Start of Material shown
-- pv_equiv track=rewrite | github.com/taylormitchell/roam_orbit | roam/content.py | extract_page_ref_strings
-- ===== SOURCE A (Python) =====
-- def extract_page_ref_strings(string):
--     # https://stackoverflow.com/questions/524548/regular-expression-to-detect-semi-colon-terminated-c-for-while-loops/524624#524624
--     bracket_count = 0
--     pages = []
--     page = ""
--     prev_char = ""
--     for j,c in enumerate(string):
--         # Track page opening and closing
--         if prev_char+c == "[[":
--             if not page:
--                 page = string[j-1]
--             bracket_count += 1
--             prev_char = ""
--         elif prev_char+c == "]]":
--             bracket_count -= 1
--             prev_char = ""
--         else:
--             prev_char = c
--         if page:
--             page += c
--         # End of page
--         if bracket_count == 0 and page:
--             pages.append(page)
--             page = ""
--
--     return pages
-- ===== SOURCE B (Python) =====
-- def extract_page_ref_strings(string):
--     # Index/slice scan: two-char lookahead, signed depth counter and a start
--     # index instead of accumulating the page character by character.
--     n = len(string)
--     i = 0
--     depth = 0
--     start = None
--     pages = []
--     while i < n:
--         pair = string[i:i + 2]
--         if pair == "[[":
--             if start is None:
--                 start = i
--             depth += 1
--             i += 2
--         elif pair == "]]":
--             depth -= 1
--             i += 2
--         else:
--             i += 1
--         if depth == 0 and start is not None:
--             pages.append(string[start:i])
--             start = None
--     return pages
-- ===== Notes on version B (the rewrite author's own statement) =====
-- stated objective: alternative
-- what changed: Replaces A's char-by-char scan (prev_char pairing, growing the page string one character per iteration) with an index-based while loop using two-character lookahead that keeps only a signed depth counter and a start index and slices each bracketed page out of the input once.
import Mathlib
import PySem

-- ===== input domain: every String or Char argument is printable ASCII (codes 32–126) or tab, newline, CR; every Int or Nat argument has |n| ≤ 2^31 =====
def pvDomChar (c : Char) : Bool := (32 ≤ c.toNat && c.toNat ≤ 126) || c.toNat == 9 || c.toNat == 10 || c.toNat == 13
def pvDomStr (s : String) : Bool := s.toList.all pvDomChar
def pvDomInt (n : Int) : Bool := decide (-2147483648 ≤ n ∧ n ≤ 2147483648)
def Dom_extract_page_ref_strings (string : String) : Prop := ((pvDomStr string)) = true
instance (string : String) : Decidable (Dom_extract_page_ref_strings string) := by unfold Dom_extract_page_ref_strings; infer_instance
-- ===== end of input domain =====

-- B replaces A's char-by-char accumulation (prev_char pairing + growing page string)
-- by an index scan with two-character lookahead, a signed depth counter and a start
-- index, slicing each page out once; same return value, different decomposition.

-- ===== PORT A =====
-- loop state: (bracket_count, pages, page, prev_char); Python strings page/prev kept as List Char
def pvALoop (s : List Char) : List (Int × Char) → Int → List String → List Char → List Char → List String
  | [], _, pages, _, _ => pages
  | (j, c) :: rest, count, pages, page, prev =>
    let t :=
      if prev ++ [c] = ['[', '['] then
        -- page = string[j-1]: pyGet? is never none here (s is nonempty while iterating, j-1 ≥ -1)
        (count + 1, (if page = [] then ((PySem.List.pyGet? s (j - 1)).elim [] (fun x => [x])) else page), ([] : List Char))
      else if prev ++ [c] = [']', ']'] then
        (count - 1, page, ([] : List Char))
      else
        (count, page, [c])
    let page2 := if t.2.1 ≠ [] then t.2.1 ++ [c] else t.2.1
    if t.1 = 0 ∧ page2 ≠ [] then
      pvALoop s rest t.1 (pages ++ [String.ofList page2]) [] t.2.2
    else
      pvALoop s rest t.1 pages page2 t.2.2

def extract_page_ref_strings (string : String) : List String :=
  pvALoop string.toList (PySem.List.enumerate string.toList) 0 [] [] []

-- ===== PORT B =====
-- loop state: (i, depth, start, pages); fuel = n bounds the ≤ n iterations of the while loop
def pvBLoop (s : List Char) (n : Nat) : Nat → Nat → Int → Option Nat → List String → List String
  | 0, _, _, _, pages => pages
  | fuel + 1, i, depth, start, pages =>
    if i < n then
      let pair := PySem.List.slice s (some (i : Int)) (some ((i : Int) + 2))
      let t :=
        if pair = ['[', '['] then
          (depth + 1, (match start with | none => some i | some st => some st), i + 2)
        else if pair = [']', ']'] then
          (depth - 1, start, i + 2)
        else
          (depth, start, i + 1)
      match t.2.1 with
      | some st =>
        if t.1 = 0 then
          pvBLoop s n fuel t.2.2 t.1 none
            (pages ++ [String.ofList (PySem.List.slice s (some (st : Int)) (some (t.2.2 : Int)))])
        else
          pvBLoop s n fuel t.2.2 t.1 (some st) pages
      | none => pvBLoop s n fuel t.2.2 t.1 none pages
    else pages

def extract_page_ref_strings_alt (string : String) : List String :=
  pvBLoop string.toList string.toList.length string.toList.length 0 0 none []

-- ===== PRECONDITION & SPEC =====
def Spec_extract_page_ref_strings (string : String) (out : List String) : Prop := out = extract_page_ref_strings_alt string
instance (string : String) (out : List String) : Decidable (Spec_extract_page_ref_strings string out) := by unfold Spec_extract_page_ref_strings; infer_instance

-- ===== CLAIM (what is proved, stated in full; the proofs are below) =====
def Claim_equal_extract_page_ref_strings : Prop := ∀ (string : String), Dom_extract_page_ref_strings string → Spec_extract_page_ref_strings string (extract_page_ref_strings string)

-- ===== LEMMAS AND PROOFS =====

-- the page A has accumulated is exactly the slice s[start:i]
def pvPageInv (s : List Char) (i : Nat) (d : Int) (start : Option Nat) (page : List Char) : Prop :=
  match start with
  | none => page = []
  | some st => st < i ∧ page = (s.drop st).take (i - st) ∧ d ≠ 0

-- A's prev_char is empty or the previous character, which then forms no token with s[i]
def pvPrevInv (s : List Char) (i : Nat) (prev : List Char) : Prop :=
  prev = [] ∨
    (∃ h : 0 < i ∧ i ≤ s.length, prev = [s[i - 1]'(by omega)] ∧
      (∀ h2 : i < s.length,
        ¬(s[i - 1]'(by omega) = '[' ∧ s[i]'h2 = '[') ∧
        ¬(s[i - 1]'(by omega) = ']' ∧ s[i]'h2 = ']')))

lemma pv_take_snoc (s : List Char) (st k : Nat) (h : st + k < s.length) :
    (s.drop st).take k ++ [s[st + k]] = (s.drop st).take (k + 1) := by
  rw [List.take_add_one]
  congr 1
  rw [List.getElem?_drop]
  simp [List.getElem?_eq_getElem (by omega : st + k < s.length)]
End of Material shown
Report every line in the data above in which the word "pvALoop" appears.

def pvALoop (s : List Char) : List (Int × Char) → Int → List String → List Char → List Char → List String
      pvALoop s rest t.1 (pages ++ [String.ofList page2]) [] t.2.2
      pvALoop s rest t.1 pages page2 t.2.2
  pvALoop string.toList (PySem.List.enumerate string.toList) 0 [] [] []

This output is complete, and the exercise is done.